─── Excerpted records ───
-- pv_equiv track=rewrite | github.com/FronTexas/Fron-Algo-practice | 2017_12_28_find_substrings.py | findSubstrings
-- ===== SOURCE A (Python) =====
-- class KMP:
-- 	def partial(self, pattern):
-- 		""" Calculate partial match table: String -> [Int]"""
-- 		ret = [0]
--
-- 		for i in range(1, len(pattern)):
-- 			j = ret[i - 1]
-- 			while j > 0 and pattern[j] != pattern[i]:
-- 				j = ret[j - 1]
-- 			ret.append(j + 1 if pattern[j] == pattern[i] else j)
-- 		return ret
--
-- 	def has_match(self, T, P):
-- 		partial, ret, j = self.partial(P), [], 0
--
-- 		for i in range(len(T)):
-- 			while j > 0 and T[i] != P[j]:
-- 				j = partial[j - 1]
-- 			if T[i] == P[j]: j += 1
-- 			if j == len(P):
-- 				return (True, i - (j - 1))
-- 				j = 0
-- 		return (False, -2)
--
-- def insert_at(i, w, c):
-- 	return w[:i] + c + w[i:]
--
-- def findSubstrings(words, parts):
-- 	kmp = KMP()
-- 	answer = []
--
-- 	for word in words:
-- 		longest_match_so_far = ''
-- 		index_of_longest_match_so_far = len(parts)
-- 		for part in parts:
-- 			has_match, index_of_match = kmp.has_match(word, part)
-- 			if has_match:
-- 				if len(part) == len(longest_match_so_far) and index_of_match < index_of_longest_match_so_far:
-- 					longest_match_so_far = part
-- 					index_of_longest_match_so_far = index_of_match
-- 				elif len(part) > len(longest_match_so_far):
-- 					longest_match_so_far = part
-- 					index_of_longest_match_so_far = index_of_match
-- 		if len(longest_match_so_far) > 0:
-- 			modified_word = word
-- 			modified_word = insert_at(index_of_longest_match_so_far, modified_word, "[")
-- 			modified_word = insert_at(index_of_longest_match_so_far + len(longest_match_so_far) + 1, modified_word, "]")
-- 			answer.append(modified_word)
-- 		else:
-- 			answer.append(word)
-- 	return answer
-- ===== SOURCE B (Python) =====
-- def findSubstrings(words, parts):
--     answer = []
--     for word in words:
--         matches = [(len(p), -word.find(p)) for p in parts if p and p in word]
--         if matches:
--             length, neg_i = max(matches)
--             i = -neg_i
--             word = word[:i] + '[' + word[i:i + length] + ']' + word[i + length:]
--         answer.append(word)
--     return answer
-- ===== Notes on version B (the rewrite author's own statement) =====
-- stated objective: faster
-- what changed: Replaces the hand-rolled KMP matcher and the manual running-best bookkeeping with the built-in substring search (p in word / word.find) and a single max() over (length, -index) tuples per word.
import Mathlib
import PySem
───
■ **Assigned task**
Where in the records does the word "return" appear? Copy each line that holds it.

■ **Reply to the task**
-- 		return ret
-- 				return (True, i - (j - 1))
-- 		return (False, -2)
-- 	return w[:i] + c + w[i:]
-- 	return answer
--     return answer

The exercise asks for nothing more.